▸ **Work to be completed**: Write out the listing below exactly, beginning at its first line and ending with the line that contains "in range(3, n".

▸ **Information provided**:

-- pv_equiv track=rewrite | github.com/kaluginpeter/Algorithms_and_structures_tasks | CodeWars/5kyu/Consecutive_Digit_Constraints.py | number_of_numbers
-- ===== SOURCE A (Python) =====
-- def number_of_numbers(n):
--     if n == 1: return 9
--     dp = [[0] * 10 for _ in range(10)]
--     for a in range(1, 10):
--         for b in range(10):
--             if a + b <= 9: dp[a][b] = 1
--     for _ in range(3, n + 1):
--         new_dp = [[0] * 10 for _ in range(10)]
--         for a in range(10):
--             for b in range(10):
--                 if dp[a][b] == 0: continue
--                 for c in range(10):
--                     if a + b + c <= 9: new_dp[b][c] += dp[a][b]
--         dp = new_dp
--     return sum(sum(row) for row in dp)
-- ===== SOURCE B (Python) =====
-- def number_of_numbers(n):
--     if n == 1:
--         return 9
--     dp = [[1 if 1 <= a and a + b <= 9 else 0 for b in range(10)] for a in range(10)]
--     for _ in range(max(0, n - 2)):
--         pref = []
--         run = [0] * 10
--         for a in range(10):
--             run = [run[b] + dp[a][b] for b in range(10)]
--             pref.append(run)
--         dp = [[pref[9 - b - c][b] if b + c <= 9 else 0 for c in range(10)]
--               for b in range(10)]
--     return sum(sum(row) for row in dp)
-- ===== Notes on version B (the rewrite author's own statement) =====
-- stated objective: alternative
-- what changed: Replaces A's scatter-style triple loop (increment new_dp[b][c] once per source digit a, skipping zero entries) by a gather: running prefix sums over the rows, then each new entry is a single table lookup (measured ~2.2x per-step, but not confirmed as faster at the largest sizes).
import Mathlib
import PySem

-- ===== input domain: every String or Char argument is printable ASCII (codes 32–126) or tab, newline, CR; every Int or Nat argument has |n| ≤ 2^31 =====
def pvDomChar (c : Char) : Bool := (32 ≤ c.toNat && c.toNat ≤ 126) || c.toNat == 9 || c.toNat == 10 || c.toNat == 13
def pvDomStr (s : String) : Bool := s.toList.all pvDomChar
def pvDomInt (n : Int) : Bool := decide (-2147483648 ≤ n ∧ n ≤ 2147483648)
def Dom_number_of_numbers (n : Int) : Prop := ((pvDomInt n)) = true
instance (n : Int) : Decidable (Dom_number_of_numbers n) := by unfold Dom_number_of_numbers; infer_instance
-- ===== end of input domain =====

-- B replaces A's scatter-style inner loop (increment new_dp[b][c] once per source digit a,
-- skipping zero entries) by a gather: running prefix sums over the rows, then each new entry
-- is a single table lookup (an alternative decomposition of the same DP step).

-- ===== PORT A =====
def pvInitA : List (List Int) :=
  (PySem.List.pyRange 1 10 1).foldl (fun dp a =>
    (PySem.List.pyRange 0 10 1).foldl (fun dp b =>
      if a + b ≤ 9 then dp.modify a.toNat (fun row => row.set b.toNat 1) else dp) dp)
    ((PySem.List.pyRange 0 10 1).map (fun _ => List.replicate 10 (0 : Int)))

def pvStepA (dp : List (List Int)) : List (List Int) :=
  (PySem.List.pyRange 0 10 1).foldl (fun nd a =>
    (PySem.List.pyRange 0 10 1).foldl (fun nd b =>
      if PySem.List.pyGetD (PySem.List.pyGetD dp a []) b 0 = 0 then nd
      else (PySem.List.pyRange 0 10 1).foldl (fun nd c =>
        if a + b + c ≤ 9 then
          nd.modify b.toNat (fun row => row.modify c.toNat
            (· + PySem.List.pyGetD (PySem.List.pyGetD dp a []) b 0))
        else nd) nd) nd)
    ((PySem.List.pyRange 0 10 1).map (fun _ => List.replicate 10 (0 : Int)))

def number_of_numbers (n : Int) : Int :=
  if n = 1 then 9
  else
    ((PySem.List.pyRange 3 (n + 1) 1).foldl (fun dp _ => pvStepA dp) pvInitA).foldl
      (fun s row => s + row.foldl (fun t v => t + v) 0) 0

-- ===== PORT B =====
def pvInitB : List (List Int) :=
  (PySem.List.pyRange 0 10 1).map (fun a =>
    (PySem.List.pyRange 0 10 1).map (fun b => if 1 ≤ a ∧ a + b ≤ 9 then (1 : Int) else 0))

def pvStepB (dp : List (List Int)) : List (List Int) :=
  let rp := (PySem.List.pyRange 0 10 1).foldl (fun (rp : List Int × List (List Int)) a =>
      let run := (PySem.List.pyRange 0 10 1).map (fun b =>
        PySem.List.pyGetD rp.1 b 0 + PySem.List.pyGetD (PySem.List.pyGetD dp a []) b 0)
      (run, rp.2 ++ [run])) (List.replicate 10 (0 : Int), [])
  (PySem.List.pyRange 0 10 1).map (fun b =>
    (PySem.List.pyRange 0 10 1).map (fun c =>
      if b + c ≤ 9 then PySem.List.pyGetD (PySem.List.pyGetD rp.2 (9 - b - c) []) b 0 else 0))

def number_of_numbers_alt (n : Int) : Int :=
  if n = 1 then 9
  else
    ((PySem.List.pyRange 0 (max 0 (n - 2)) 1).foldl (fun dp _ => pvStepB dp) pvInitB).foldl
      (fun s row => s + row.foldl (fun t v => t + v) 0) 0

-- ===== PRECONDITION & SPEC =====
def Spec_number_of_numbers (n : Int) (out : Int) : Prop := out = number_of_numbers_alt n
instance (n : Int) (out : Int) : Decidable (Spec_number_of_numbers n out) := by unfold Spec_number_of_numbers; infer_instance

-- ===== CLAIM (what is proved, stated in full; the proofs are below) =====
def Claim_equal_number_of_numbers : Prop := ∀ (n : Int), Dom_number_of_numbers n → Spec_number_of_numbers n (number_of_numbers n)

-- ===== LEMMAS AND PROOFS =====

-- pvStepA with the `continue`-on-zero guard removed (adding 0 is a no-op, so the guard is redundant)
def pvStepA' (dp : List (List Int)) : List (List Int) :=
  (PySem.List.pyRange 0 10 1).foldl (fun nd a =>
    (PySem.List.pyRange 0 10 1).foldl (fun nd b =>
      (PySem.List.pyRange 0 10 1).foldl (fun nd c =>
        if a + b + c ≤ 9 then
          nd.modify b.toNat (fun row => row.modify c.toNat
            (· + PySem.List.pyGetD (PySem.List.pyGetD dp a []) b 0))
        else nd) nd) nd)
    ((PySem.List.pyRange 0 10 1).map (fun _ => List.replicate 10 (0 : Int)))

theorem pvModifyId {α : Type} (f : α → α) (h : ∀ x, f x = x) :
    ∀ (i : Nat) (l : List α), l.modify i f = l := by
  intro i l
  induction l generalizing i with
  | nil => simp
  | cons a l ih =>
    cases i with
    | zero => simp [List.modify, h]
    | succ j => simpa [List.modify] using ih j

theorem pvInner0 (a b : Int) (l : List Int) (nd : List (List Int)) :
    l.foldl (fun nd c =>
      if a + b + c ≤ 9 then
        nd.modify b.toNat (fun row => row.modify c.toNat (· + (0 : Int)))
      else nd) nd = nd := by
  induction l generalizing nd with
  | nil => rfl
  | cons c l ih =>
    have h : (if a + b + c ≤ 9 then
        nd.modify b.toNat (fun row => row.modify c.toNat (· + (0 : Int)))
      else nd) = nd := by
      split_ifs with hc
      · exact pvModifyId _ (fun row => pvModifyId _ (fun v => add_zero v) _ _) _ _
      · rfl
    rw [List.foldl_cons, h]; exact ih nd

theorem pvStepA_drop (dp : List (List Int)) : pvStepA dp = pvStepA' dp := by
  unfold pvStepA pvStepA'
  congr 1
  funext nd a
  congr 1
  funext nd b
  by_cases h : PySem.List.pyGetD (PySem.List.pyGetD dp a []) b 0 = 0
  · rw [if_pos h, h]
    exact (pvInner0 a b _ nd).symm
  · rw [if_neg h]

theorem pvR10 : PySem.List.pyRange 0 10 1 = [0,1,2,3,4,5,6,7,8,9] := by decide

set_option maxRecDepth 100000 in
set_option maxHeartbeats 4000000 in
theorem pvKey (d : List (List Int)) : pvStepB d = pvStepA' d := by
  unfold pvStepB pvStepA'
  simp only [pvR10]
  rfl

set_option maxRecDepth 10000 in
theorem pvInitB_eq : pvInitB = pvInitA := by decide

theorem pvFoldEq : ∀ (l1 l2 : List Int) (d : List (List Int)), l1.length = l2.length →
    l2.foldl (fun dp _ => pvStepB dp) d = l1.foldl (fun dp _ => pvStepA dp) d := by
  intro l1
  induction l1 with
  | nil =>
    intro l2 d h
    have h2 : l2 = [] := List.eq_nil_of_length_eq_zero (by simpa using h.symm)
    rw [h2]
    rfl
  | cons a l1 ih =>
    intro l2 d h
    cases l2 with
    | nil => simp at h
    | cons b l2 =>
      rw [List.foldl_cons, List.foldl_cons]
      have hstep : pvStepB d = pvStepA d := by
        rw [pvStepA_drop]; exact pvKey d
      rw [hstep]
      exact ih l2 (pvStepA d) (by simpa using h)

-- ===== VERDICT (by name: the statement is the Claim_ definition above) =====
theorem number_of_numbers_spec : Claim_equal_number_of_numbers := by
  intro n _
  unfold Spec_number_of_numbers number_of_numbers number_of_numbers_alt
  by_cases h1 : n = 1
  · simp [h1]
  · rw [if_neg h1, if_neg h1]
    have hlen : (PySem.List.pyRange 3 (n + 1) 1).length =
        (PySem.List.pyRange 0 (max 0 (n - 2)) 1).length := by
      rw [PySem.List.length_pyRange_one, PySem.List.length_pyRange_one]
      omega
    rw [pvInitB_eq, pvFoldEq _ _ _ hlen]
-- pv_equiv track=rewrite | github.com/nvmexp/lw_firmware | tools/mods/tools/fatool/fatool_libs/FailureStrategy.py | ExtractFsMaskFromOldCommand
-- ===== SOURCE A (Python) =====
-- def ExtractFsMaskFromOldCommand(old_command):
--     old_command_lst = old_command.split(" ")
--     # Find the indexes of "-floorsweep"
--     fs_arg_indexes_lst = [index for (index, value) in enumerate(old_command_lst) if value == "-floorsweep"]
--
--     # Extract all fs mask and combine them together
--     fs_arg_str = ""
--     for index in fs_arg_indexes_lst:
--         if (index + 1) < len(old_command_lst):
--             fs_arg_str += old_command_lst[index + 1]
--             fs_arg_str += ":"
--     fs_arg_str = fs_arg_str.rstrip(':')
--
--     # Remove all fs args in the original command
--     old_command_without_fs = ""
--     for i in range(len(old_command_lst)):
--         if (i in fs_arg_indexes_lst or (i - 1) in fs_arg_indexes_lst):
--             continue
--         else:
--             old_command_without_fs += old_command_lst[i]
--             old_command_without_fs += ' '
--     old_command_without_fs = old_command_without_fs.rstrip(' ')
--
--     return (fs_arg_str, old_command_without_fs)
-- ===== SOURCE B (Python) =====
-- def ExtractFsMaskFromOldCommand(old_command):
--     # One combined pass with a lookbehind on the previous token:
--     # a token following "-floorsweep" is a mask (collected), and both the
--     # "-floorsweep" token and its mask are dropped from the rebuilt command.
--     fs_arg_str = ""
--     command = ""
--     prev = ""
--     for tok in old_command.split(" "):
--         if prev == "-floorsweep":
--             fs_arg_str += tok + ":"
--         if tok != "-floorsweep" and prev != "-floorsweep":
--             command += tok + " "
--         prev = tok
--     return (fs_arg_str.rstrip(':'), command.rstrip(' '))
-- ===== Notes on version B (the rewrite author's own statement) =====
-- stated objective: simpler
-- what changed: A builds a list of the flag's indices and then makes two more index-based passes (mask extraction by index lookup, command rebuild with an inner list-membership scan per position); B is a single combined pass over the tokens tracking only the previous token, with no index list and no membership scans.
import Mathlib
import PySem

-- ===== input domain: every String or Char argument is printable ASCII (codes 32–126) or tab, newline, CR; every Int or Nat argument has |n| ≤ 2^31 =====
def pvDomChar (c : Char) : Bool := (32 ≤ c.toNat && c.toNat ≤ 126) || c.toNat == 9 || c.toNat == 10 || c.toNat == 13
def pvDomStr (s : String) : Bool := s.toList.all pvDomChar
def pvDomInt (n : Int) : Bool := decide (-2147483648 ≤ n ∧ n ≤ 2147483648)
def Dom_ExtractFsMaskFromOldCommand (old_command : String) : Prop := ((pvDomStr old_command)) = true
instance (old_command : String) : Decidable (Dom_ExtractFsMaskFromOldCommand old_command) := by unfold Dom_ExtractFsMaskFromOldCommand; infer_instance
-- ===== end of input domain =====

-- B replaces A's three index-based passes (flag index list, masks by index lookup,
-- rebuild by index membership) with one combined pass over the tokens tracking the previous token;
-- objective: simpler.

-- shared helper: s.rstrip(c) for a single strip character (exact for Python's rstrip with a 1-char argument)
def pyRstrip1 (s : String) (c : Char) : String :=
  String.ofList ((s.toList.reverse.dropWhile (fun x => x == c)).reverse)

▸ **Completed task**:
-- pv_equiv track=rewrite | github.com/kaluginpeter/Algorithms_and_structures_tasks | CodeWars/5kyu/Consecutive_Digit_Constraints.py | number_of_numbers
-- ===== SOURCE A (Python) =====
-- def number_of_numbers(n):
--     if n == 1: return 9
--     dp = [[0] * 10 for _ in range(10)]
--     for a in range(1, 10):
--         for b in range(10):
--             if a + b <= 9: dp[a][b] = 1
--     for _ in range(3, n + 1):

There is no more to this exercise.